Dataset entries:
-- pv_equiv track=rewrite | github.com/DagonLee/codingtest | boj16968.py | car
-- ===== SOURCE A (Python) =====
-- def car(num, idx, prev):
-- 	if idx == len(num):
-- 		return 1
-- 	start = ord('a') if num[idx] == 'c' else ord('0')
-- 	end = ord('z') if num[idx] == 'c' else ord('9')
-- 	ans = 0
-- 	for i in range(start, end + 1):
-- 		if i == prev:
-- 			continue
-- 		ans += car(num, idx + 1, i)
-- 	return ans
-- ===== SOURCE B (Python) =====
-- def car(num, idx, prev):
--     n = len(num)
--     ans = 1
--     p = prev
--     for k in range(idx, n):
--         if num[k] == 'c':
--             lo, hi, size = ord('a'), ord('z'), 26
--         else:
--             lo, hi, size = ord('0'), ord('9'), 10
--         ans *= size - (1 if lo <= p <= hi else 0)
--         p = lo
--     return ans
-- ===== Notes on version B (the rewrite author's own statement) =====
-- stated objective: alternative
-- what changed: replaces the exponential branch-per-candidate recursion with a single left-to-right pass that multiplies per-position choice counts (26 or 10, minus 1 when the previous choice lies in the current range)
import Mathlib
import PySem

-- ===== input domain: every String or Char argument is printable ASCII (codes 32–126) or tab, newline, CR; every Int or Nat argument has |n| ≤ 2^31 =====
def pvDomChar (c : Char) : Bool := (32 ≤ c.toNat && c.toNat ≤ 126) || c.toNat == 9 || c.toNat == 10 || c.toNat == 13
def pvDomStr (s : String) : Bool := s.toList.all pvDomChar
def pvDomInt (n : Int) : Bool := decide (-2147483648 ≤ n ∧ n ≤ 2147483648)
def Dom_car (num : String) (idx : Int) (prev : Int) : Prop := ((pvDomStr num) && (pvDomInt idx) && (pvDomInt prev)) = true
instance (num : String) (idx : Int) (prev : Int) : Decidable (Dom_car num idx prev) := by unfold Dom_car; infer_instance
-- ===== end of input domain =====

-- B replaces A's branch-per-candidate recursion by a one-pass product of per-position choice counts.
-- Equivalence is claimed on Pre_car (indices where Python A does not raise IndexError).

-- ===== PORT A =====
-- literal port of A's recursion; the `else 0` branch is only reached where Python A raises (idx > len)
def carA (num : List Char) (idx : Int) (prev : Int) : Int :=
  if idx = (num.length : Int) then 1
  else if h : idx < (num.length : Int) then
    let c := PySem.List.pyGetD num idx ' '
    let start : Int := if c = 'c' then 97 else 48
    let e : Int := if c = 'c' then 122 else 57
    (PySem.List.pyRange start (e + 1) 1).foldl
      (fun ans i => if i = prev then ans else ans + carA num (idx + 1) i) 0
  else 0
termination_by ((num.length : Int) - idx).toNat
decreasing_by omega

def car (num : String) (idx : Int) (prev : Int) : Int :=
  carA num.toList idx prev

-- ===== PORT B =====
-- loop body of Source B: state = (ans, p)
def carStep (num : List Char) (st : Int × Int) (k : Int) : Int × Int :=
  let c := PySem.List.pyGetD num k ' '
  if c = 'c' then (st.1 * (26 - (if 97 ≤ st.2 ∧ st.2 ≤ 122 then 1 else 0)), 97)
  else (st.1 * (10 - (if 48 ≤ st.2 ∧ st.2 ≤ 57 then 1 else 0)), 48)

def car_alt (num : String) (idx : Int) (prev : Int) : Int :=
  ((PySem.List.pyRange idx (num.toList.length : Int) 1).foldl (carStep num.toList) (1, prev)).1

-- ===== PRECONDITION & SPEC =====
-- Pre_ excludes exactly the indices where Python A raises IndexError (num[idx] out of range).
def Pre_car (num : String) (idx : Int) (prev : Int) : Prop :=
  -(num.toList.length : Int) ≤ idx ∧ idx ≤ (num.toList.length : Int)
instance (num : String) (idx : Int) (prev : Int) : Decidable (Pre_car num idx prev) := by
  unfold Pre_car; infer_instance

def pvWitness_car : String × Int × Int := ("c7a", 0, 97)

def Spec_car (num : String) (idx : Int) (prev : Int) (out : Int) : Prop := out = car_alt num idx prev
instance (num : String) (idx : Int) (prev : Int) (out : Int) : Decidable (Spec_car num idx prev out) := by
  unfold Spec_car; infer_instance

-- ===== CLAIM (what is proved, stated in full; the proofs are below) =====
def Claim_equal_car : Prop := ∀ (num : String) (idx : Int) (prev : Int), Dom_car num idx prev → Pre_car num idx prev → Spec_car num idx prev (car num idx prev)

-- ===== LEMMAS AND PROOFS =====

-- the accumulator of B's loop is a pure scale factor
theorem carStep_scale (num : List Char) (ks : List Int) :
    ∀ (a p : Int), (ks.foldl (carStep num) (a, p)).1 = a * (ks.foldl (carStep num) (1, p)).1 := by
  induction ks with
  | nil => intro a p; simp
  | cons k rest ih =>
    intro a p
    simp only [List.foldl_cons, carStep]
    split_ifs <;>
      · rw [ih, ih (1 * _)]; ring

-- B's tail value depends on prev only through the two range-membership indicators
theorem carStep_congr (num : List Char) (ks : List Int) (p q : Int)
    (h1 : (97 ≤ p ∧ p ≤ 122) ↔ (97 ≤ q ∧ q ≤ 122))
    (h2 : (48 ≤ p ∧ p ≤ 57) ↔ (48 ≤ q ∧ q ≤ 57)) :
    (ks.foldl (carStep num) (1, p)).1 = (ks.foldl (carStep num) (1, q)).1 := by
  cases ks with
  | nil => rfl
  | cons k rest =>
    have e1 : (if 97 ≤ p ∧ p ≤ 122 then (1:Int) else 0) = (if 97 ≤ q ∧ q ≤ 122 then 1 else 0) := by
      by_cases hp : 97 ≤ p ∧ p ≤ 122
      · rw [if_pos hp, if_pos (h1.mp hp)]
      · rw [if_neg hp, if_neg (fun h => hp (h1.mpr h))]
    have e2 : (if 48 ≤ p ∧ p ≤ 57 then (1:Int) else 0) = (if 48 ≤ q ∧ q ≤ 57 then 1 else 0) := by
      by_cases hp : 48 ≤ p ∧ p ≤ 57
      · rw [if_pos hp, if_pos (h2.mp hp)]
      · rw [if_neg hp, if_neg (fun h => hp (h2.mpr h))]
    simp only [List.foldl_cons, carStep, e1, e2]

-- A's inner loop with a constant summand is a count times the summand
theorem sum_const (prev C : Int) (n : Nat) :
    ∀ (a b s : Int), (b - a).toNat = n → a ≤ b →
      (PySem.List.pyRange a b 1).foldl (fun ans i => if i = prev then ans else ans + C) s
        = s + (b - a - (if a ≤ prev ∧ prev < b then 1 else 0)) * C := by
  induction n with
  | zero =>
    intro a b s hn hab
    have hba : b = a := by omega
    subst hba
    rw [PySem.List.pyRange_one_eq_nil (by omega)]
    simp
  | succ m ih =>
    intro a b s hn hab
    have hlt : a < b := by omega
    rw [PySem.List.pyRange_one_cons hlt]
    simp only [List.foldl_cons]
    by_cases hp : a = prev
    · subst hp
      rw [if_pos rfl, ih (a + 1) b s (by omega) (by omega)]
      rw [if_neg (by omega : ¬ (a + 1 ≤ a ∧ a < b)), if_pos (⟨le_refl a, hlt⟩ : a ≤ a ∧ a < b)]
      ring
    · rw [if_neg hp, ih (a + 1) b (s + C) (by omega) (by omega)]
      have heq : (if a + 1 ≤ prev ∧ prev < b then (1:Int) else 0)
          = (if a ≤ prev ∧ prev < b then (1:Int) else 0) := by
        by_cases h : a + 1 ≤ prev ∧ prev < b
        · rw [if_pos h, if_pos (by omega)]
        · by_cases h' : a ≤ prev ∧ prev < b
          · exfalso; omega
          · rw [if_neg h, if_neg h']
      rw [heq]; ring

-- main equivalence, by induction on the distance to the end of the string
theorem carA_eq (num : List Char) (m : Nat) :
    ∀ (idx prev : Int), ((num.length : Int) - idx).toNat = m →
      -(num.length : Int) ≤ idx → idx ≤ (num.length : Int) →
      carA num idx prev
        = ((PySem.List.pyRange idx (num.length : Int) 1).foldl (carStep num) (1, prev)).1 := by
  induction m with
  | zero =>
    intro idx prev hm _ hle
    have : idx = (num.length : Int) := by omega
    subst this
    rw [carA, if_pos rfl, PySem.List.pyRange_one_eq_nil (by omega)]
    simp
  | succ m ih =>
    intro idx prev hm hlo hhi
    have hlt : idx < (num.length : Int) := by omega
    rw [carA, if_neg (by omega), dif_pos hlt]
    rw [PySem.List.pyRange_one_cons hlt]
    simp only [List.foldl_cons]
    set c := PySem.List.pyGetD num idx ' ' with hc
    by_cases hcc : c = 'c'
    · -- letter position: range 97..122
      rw [if_pos hcc]
      simp only [carStep, ← hc, if_pos hcc]
      have hbody : (PySem.List.pyRange 97 (122 + 1) 1).foldl
            (fun ans i => if i = prev then ans else ans + carA num (idx + 1) i) 0
          = (PySem.List.pyRange 97 (122 + 1) 1).foldl
            (fun ans i => if i = prev then ans
              else ans + ((PySem.List.pyRange (idx + 1) (num.length : Int) 1).foldl (carStep num) (1, 97)).1) 0 := by
        apply PySem.List.foldl_congr_mem
        intro acc x hx
        have hx' : 97 ≤ x ∧ x < 123 := (PySem.List.mem_pyRange_one).mp hx
        by_cases hxp : x = prev
        · simp [hxp]
        · rw [if_neg hxp, if_neg hxp]
          congr 1
          rw [ih (idx + 1) x (by omega) (by omega) (by omega)]
          exact carStep_congr num _ x 97 (by omega) (by omega)
      rw [hbody, sum_const prev _ 26 97 (122 + 1) 0 (by decide) (by decide)]
      rw [carStep_scale num _ (1 * (26 - if 97 ≤ prev ∧ prev ≤ 122 then 1 else 0)) 97]
      by_cases hp : 97 ≤ prev ∧ prev ≤ 122
      · rw [if_pos (by omega : 97 ≤ prev ∧ prev < 122 + 1), if_pos hp]; ring
      · rw [if_neg (by omega : ¬ (97 ≤ prev ∧ prev < 122 + 1)), if_neg hp]; ring
    · -- digit position: range 48..57
      rw [if_neg hcc]
      simp only [carStep, ← hc, if_neg hcc]
      have hbody : (PySem.List.pyRange 48 (57 + 1) 1).foldl
            (fun ans i => if i = prev then ans else ans + carA num (idx + 1) i) 0
          = (PySem.List.pyRange 48 (57 + 1) 1).foldl
            (fun ans i => if i = prev then ans
              else ans + ((PySem.List.pyRange (idx + 1) (num.length : Int) 1).foldl (carStep num) (1, 48)).1) 0 := by
        apply PySem.List.foldl_congr_mem
        intro acc x hx
        have hx' : 48 ≤ x ∧ x < 58 := (PySem.List.mem_pyRange_one).mp hx
        by_cases hxp : x = prev
        · simp [hxp]
        · rw [if_neg hxp, if_neg hxp]
          congr 1
          rw [ih (idx + 1) x (by omega) (by omega) (by omega)]
          exact carStep_congr num _ x 48 (by omega) (by omega)
      rw [hbody, sum_const prev _ 10 48 (57 + 1) 0 (by decide) (by decide)]
      rw [carStep_scale num _ (1 * (10 - if 48 ≤ prev ∧ prev ≤ 57 then 1 else 0)) 48]
      by_cases hp : 48 ≤ prev ∧ prev ≤ 57
      · rw [if_pos (by omega : 48 ≤ prev ∧ prev < 57 + 1), if_pos hp]; ring
      · rw [if_neg (by omega : ¬ (48 ≤ prev ∧ prev < 57 + 1)), if_neg hp]; ring

-- ===== VERDICT (by name: the statement is the Claim_ definition above) =====
theorem car_spec : Claim_equal_car := by
  intro num idx prev _ hpre
  unfold Spec_car car car_alt
  exact carA_eq num.toList _ idx prev rfl hpre.1 hpre.2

**Assignment:** In the records above, find the lines containing "decide" and copy them.

**Your response:**
def pvDomInt (n : Int) : Bool := decide (-2147483648 ≤ n ∧ n ≤ 2147483648)
      rw [hbody, sum_const prev _ 26 97 (122 + 1) 0 (by decide) (by decide)]
      rw [hbody, sum_const prev _ 10 48 (57 + 1) 0 (by decide) (by decide)]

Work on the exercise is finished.